No one answered this week's problem. You can find the solution below.
[sp]Proof: Let $g:\mathbb{C}^{\ast}\rightarrow\mathbb{C}$, $g(z)=f(1/z)$. Clearly, $g$ is holomorphic everywhere except the origin. We now determine what type of singularity occurs for $g$ at the origin. If $z=0$ is a removable singularity for $g$, then $g$ is bounded on a closed disk centered at $z=0$, which implies that $f$ is bounded outside this closed circle containing $z=0$. But $f$ is bounded on the closed circle, since $f$ is continuous; therefore $f$ is bounded. Therefore, since $f$ is entire and bounded, $f$ is constant by Liouville's Theorem, which contradicts the injectivity of $f$. Thus, $z=0$ is not a removable singularity for $g$.
Now suppose that $0$ is an essential singularity of $g$. Then, by the Cassorati-Weierstrass Theorem, if we chose a punctured disk at the origin $D\backslash\{0\}$, then $g(D\backslash\{0\})$ is dense in $\mathbb{C}$. This implies $f(\{|z|>r\})$ is dense in $\mathbb{C}$. But $f(\{|z|<r\})$ is open because any holomorphic mapping is open. Then $f(\{|z|>r\})\cap f(\{|z|<r\})\neq\emptyset$, which also contradicts the injectivity of $f$.

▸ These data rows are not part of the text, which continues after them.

-- pv_equiv track=rewrite | github.com/miliar/Code_Jam_Webscraper | solutions_python/solutions_year16_round1_nr1/1918.py | calculate_last_word
-- ===== SOURCE A (Python) =====
-- def calculate_last_word(word):
--     last_word = ''
--     for c in word:
--         if len(last_word) == 0:
--             last_word += c
--         else:
--             a = last_word + c
--             b = c + last_word
--
--             if a > b:
--                 last_word = a
--             else:
--                 last_word = b
--     return last_word
-- ===== SOURCE B (Python) =====
-- def calculate_last_word(word):
--     cur = None
--     front = []
--     back = []
--     for c in word:
--         if cur is None or c >= cur:
--             front.append(c)
--             cur = c
--         else:
--             back.append(c)
--     return ''.join(reversed(front)) + ''.join(back)
-- ===== Notes on version B (the rewrite author's own statement) =====
-- stated objective: faster
-- what changed: Replaced A's greedy that concatenates and lexicographically compares the whole accumulated string with each char (quadratic) by a single pass that keeps only a running maximum char and two lists front/back, returning reversed(front)+back.
import Mathlib
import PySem

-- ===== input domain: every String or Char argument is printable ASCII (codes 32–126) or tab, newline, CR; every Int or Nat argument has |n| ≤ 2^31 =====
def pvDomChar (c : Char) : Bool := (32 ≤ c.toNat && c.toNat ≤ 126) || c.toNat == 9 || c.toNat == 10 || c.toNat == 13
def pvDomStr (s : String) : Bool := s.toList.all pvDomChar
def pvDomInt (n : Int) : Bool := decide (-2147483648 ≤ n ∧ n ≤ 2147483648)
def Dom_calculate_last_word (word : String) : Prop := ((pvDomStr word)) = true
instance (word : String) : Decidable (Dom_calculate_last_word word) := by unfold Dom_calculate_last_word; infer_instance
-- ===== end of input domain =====

-- B replaces A's quadratic compare-two-concatenations greedy by a single pass keeping a
-- running maximum char and two lists (front/back); objective: simpler/faster.

-- ===== PORT A =====
-- A's greedy step on the accumulated word (strings ported through List Char; Python's
-- lexicographic '>' on str is List.lt on the char lists, exact on the ASCII domain)
def calcA_step (last_word : List Char) (c : Char) : List Char :=
  if last_word.length = 0 then last_word ++ [c]
  else
    let a := last_word ++ [c]
    let b := c :: last_word
    if b < a then a else b

def calculate_last_word (word : String) : String :=
  String.ofList (word.toList.foldl calcA_step [])

-- ===== PORT B =====
-- B's step: state (cur, front, back); c goes to front (and becomes cur) iff cur is none or c ≥ cur
def calcB_step (st : Option Char × List Char × List Char) (c : Char) :
    Option Char × List Char × List Char :=
  match st with
  | (none, front, back) => (some c, front ++ [c], back)
  | (some m, front, back) =>
      if m ≤ c then (some c, front ++ [c], back) else (some m, front, back ++ [c])

def calculate_last_word_alt (word : String) : String :=
  let st := word.toList.foldl calcB_step (none, [], [])
  String.ofList (st.2.1.reverse ++ st.2.2)

-- ===== PRECONDITION & SPEC =====
def Spec_calculate_last_word (word : String) (out : String) : Prop := out = calculate_last_word_alt word
instance (word : String) (out : String) : Decidable (Spec_calculate_last_word word out) := by unfold Spec_calculate_last_word; infer_instance

-- ===== CLAIM (what is proved, stated in full; the proofs are below) =====
def Claim_equal_calculate_last_word : Prop := ∀ (word : String), Dom_calculate_last_word word → Spec_calculate_last_word word (calculate_last_word word)

-- ===== LEMMAS AND PROOFS =====

-- lex: no list of chars all ≤ c makes c :: l < l ++ [c]
theorem not_cons_lt_append (c : Char) (l : List Char) (h : ∀ x ∈ l, x ≤ c) :
    ¬ (c :: l < l ++ [c]) := by
  induction l with
  | nil => simp
  | cons x l ih =>
      intro hlt
      have hx : x ≤ c := h x (by simp)
      rcases List.cons_lt_cons_iff.mp hlt with h1 | ⟨he, h2⟩
      · exact absurd h1 (not_lt.mpr hx)
      · subst he
        exact ih (fun y hy => h y (by simp [hy])) h2

-- lex: a smaller head decides
theorem cons_lt_of_head_lt (c m : Char) (l r : List Char) (h : c < m) :
    c :: l < m :: r := List.cons_lt_cons_iff.mpr (Or.inl h)

-- main invariant: A's fold equals B's fold under the running representation
theorem inv (cs : List Char) :
    ∀ (front back : List Char) (m : Char),
      front.getLast? = some m →
      (∀ x ∈ front.reverse ++ back, x ≤ m) →
      cs.foldl calcA_step (front.reverse ++ back) =
        (let st := cs.foldl calcB_step (some m, front, back)
         st.2.1.reverse ++ st.2.2) := by
  induction cs with
  | nil => intro front back m _ _; simp
  | cons c cs ih =>
      intro front back m hlast hle
      obtain ⟨f', hf⟩ : ∃ f', front = f' ++ [m] := by
        rcases List.getLast?_eq_some_iff.mp hlast with ⟨f', hf⟩
        exact ⟨f', hf⟩
      have hne : front.reverse ++ back ≠ [] := by simp [hf]
      by_cases hmc : m ≤ c
      · -- c goes to front in B; A prepends
        have hstepB : calcB_step (some m, front, back) c = (some c, front ++ [c], back) := by
          simp [calcB_step, hmc]
        have hallc : ∀ x ∈ front.reverse ++ back, x ≤ c := fun x hx => le_trans (hle x hx) hmc
        have hstepA : calcA_step (front.reverse ++ back) c = c :: (front.reverse ++ back) := by
          unfold calcA_step
          rw [if_neg (by simpa using hne)]
          simp only []
          rw [if_neg (not_cons_lt_append c _ hallc)]
        have hrep : c :: (front.reverse ++ back) = (front ++ [c]).reverse ++ back := by simp
        have := ih (front ++ [c]) back c (by simp)
          (by
            intro x hx
            rw [← hrep] at hx
            rcases List.mem_cons.mp hx with h | h
            · exact le_of_eq h
            · exact hallc x h)
        simp only [List.foldl_cons, hstepA, hstepB, hrep]
        exact this
      · -- c < m: A appends, B sends c to back
        have hcm : c < m := lt_of_not_ge hmc
        have hstepB : calcB_step (some m, front, back) c = (some m, front, back ++ [c]) := by
          simp [calcB_step, hmc]
        have hhead : front.reverse ++ back = m :: (f'.reverse ++ back) := by
          simp [hf]
        have hstepA : calcA_step (front.reverse ++ back) c = (front.reverse ++ back) ++ [c] := by
          unfold calcA_step
          rw [if_neg (by simpa using hne)]
          simp only []
          rw [if_pos]
          rw [hhead]
          exact cons_lt_of_head_lt c m _ _ hcm
        have hrep : (front.reverse ++ back) ++ [c] = front.reverse ++ (back ++ [c]) := by simp
        have := ih front (back ++ [c]) m hlast
          (by
            intro x hx
            rw [← hrep] at hx
            rcases List.mem_append.mp hx with h | h
            · exact hle x h
            · simp at h; subst h; exact le_of_lt hcm)
        simp only [List.foldl_cons, hstepA, hstepB, hrep]
        exact this

-- ===== VERDICT (by name: the statement is the Claim_ definition above) =====
theorem calculate_last_word_spec : Claim_equal_calculate_last_word := by
  intro word _
  unfold Spec_calculate_last_word calculate_last_word calculate_last_word_alt
  cases hw : word.toList with
  | nil => simp
  | cons c cs =>
      have h1 : calcA_step [] c = [c] := by simp [calcA_step]
      have h2 : calcB_step (none, [], []) c = (some c, [c], []) := rfl
      have h3 : ([c] : List Char) = ([c].reverse ++ []) := by simp
      simp only [List.foldl_cons, h1, h2]
      rw [h3, inv cs [c] [] c (by simp) (by intro x hx; simp at hx; exact le_of_eq hx)]
      simp
theorem pymod_two (j : Int) : PySem.Int.mod j 2 = j % 2 := by
  simp [PySem.Int.mod, Int.fmod_eq_emod_of_nonneg]

theorem foldl_proc (ps : List (List Char)) :
    ∀ (j : Int) (r : List (String × String)), 0 ≤ j →
      (PySem.List.enumerate (ps.map String.ofList) j).foldl
        (fun r jp =>
          if PySem.Int.mod jp.1 2 == 1 then r ++ [(jp.2, "inline")]
          else if jp.2 ≠ "" then r ++ [(jp.2, "plain")] else r) r
      = r ++ procP (PySem.Int.mod j 2 == 1) ps := by
  induction ps with
  | nil => intro j r hj; simp [PySem.List.enumerate, procP]
  | cons p rest ih =>
      intro j r hj
      rw [List.map_cons, PySem.List.enumerate_cons, List.foldl_cons]
      rw [ih (j + 1) _ (by omega)]
      have hflip : ((PySem.Int.mod (j + 1) 2 == 1) : Bool) = !(PySem.Int.mod j 2 == 1) := by
        rw [pymod_two, pymod_two]
        have h2 : j % 2 = 0 ∨ j % 2 = 1 := Int.emod_two_eq_zero_or_one j
        rcases h2 with h | h <;> simp [h, Int.add_mul_emod_self_left] <;> omega
      by_cases hb : (PySem.Int.mod j 2 == 1) = true
      · simp only [hb, if_true, hflip, Bool.not_true]
        simp [procP, hb]
      · have hb' : (PySem.Int.mod j 2 == 1) = false := by simpa using hb
        simp only [hb', Bool.false_eq_true, if_false, hflip, Bool.not_false]
        by_cases hp : String.ofList p ≠ ""
        · simp [hp, procP, hb']
        · simp [hp, procP, hb']

theorem procP_true_ne_nil (ps : List (List Char)) (h : ps ≠ []) : procP true ps ≠ [] := by
  cases ps with
  | nil => exact absurd rfl h
  | cons a t => simp [procP]

theorem procP_false_ne_nil (ps : List (List Char)) (h : ps ≠ []) (he : ps.length % 2 = 0) :
    procP false ps ≠ [] := by
  cases ps with
  | nil => exact absurd rfl h
  | cons a t =>
      cases t with
      | nil => simp at he
      | cons b t2 => simp [procP]

theorem flipIf_append (b : Bool) (p X : List (String × String)) (h : X ≠ []) :
    flipIf b (p ++ X) = p ++ flipIf b X := by
  unfold flipIf
  have hne : (p ++ X) ≠ [] := by simp [h]
  by_cases hb : b = true
  · simp only [hb, Bool.true_and]
    rw [List.getLast?_append]
    cases hX : X.getLast? with
    | none => exact absurd (List.getLast?_eq_none_iff.mp hX) h
    | some ct =>
        have hXne : X.isEmpty = false := by simp [List.isEmpty_iff, h]
        have hpXne : (p ++ X).isEmpty = false := by simp [List.isEmpty_iff, h]
        simp only [hpXne, hXne, Bool.not_false, Option.or_some, if_true]
        obtain ⟨c, t⟩ := ct
        by_cases ht : t == "inline"
        · simp [ht, List.dropLast_append, hXne, List.append_assoc]
        · simp [ht]
  · simp [hb]

theorem flipIf_false_of (b : Bool) (r : List (String × String)) (hb : b = false) :
    flipIf b r = r := by simp [flipIf, hb]

theorem mod_two_flip (n : Nat) : ((n + 1) % 2 == 0) = (n % 2 == 1) := by
  have h : n % 2 = 0 ∨ n % 2 = 1 := Nat.mod_two_eq_zero_or_one n
  rcases h with h | h <;> simp [Nat.add_mod, h]

theorem mod_two_flip' (n : Nat) : ((n + 1) % 2 == 1) = (n % 2 == 0) := by
  have h : n % 2 = 0 ∨ n % 2 = 1 := Nat.mod_two_eq_zero_or_one n
  rcases h with h | h <;> simp [Nat.add_mod, h]

theorem main_lemma (cs : List Char) :
    (∀ buf : List Char,
      altGo cs buf false
        = flipIf ((consHead buf (plainSplit cs)).length % 2 == 0) (procP false (consHead buf (plainSplit cs)))) ∧
    (∀ buf : List Char,
      altGo cs buf true
        = flipIf ((consHead buf (plainSplit cs)).length % 2 == 1) (procP true (consHead buf (plainSplit cs)))) := by
  induction cs with
  | nil =>
      constructor
      · intro buf
        simp only [plainSplit, consHead, List.append_nil]
        by_cases hb : buf ≠ []
        · have : String.ofList buf ≠ "" := by simpa [String.ofList_eq_empty_iff] using hb
          simp [altGo, hb, procP, this, flipIf]
        · have hb' : buf = [] := by simpa using hb
          subst hb'
          simp [altGo, procP, flipIf]
      · intro buf
        simp only [plainSplit, consHead, List.append_nil]
        simp [altGo, procP, flipIf]
  | cons c rest ih =>
      obtain ⟨ihE, ihO⟩ := ih
      by_cases hc : c = '`'
      · subst hc
        constructor
        · -- E-state, backtick
          intro buf
          have hps := plainSplit_ne_nil rest
          have hrw : consHead buf (plainSplit ('`' :: rest)) = buf :: plainSplit rest := by
            simp [plainSplit, consHead]
          rw [hrw]
          have hO := ihO []
          rw [consHead_nil _ hps] at hO
          have hlen : (buf :: plainSplit rest).length = (plainSplit rest).length + 1 := by simp
          have hpar : (((plainSplit rest).length + 1) % 2 == 0) = ((plainSplit rest).length % 2 == 1) :=
            mod_two_flip _
          have hstep : procP false (buf :: plainSplit rest)
              = (if String.ofList buf ≠ "" then [(String.ofList buf, "plain")] else []) ++ procP true (plainSplit rest) := by
            cases hp : plainSplit rest with
            | nil => exact absurd hp hps
            | cons a t => simp [procP]
          rw [hstep, hlen, hpar,
            flipIf_append _ _ _ (procP_true_ne_nil _ hps), ← hO]
          by_cases hb : buf ≠ []
          · have : String.ofList buf ≠ "" := by simpa [String.ofList_eq_empty_iff] using hb
            simp [altGo, hb, this]
          · have hb' : buf = [] := by simpa using hb
            subst hb'
            simp [altGo]
        · -- O-state, backtick
          intro buf
          have hps := plainSplit_ne_nil rest
          have hrw : consHead buf (plainSplit ('`' :: rest)) = buf :: plainSplit rest := by
            simp [plainSplit, consHead]
          rw [hrw]
          have hE := ihE []
          rw [consHead_nil _ hps] at hE
          have hstep : procP true (buf :: plainSplit rest)
              = (String.ofList buf, "inline") :: procP false (plainSplit rest) := by
            cases hp : plainSplit rest with
            | nil => exact absurd hp hps
            | cons a t => simp [procP]
          have hlen : (buf :: plainSplit rest).length = (plainSplit rest).length + 1 := by simp
          have hpar : (((plainSplit rest).length + 1) % 2 == 1) = ((plainSplit rest).length % 2 == 0) :=
            mod_two_flip' _
          rw [hstep, hlen, hpar]
          by_cases hev : ((plainSplit rest).length % 2 == 0) = true
          · have hne := procP_false_ne_nil _ hps (by simpa using hev)
            have : (String.ofList buf, "inline") :: procP false (plainSplit rest)
                = [(String.ofList buf, "inline")] ++ procP false (plainSplit rest) := by simp
            rw [this, flipIf_append _ _ _ hne, ← hE]
            simp [altGo]
          · have hev' : ((plainSplit rest).length % 2 == 0) = false := by simpa using hev
            rw [flipIf_false_of _ _ hev']
            rw [flipIf_false_of _ _ hev'] at hE
            rw [← hE]
            simp [altGo]
      · -- non-backtick character
        have hrw : ∀ buf : List Char, consHead buf (plainSplit (c :: rest)) = consHead (buf ++ [c]) (plainSplit rest) := by
          intro buf
          simp only [plainSplit, if_neg hc]
          cases hp : plainSplit rest with
          | nil => exact absurd hp (plainSplit_ne_nil rest)
          | cons a t => simp [consHead]
        constructor
        · intro buf
          rw [hrw buf, ← ihE (buf ++ [c])]
          simp [altGo, hc]
        · intro buf
          rw [hrw buf, ← ihO (buf ++ [c])]
          simp [altGo, hc]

Therefore, $0$ is a pole of $g$. Since the Laurent series expansion is unique, and the principal part of $g$ is the same as the analytic part of $f$, it follows that the analytic part of $f$ has finitely many terms in it, i.e. $f$ is a polynomial. Since $f$ is injective, $f$ can have at most one root. Since $f$ can't be constant due to one of the previous cases, it follows that $f$ can only be of the form $f(z)=az+b$ where $a,b\in\mathbb{C}$ and $a\neq 0$.[/sp]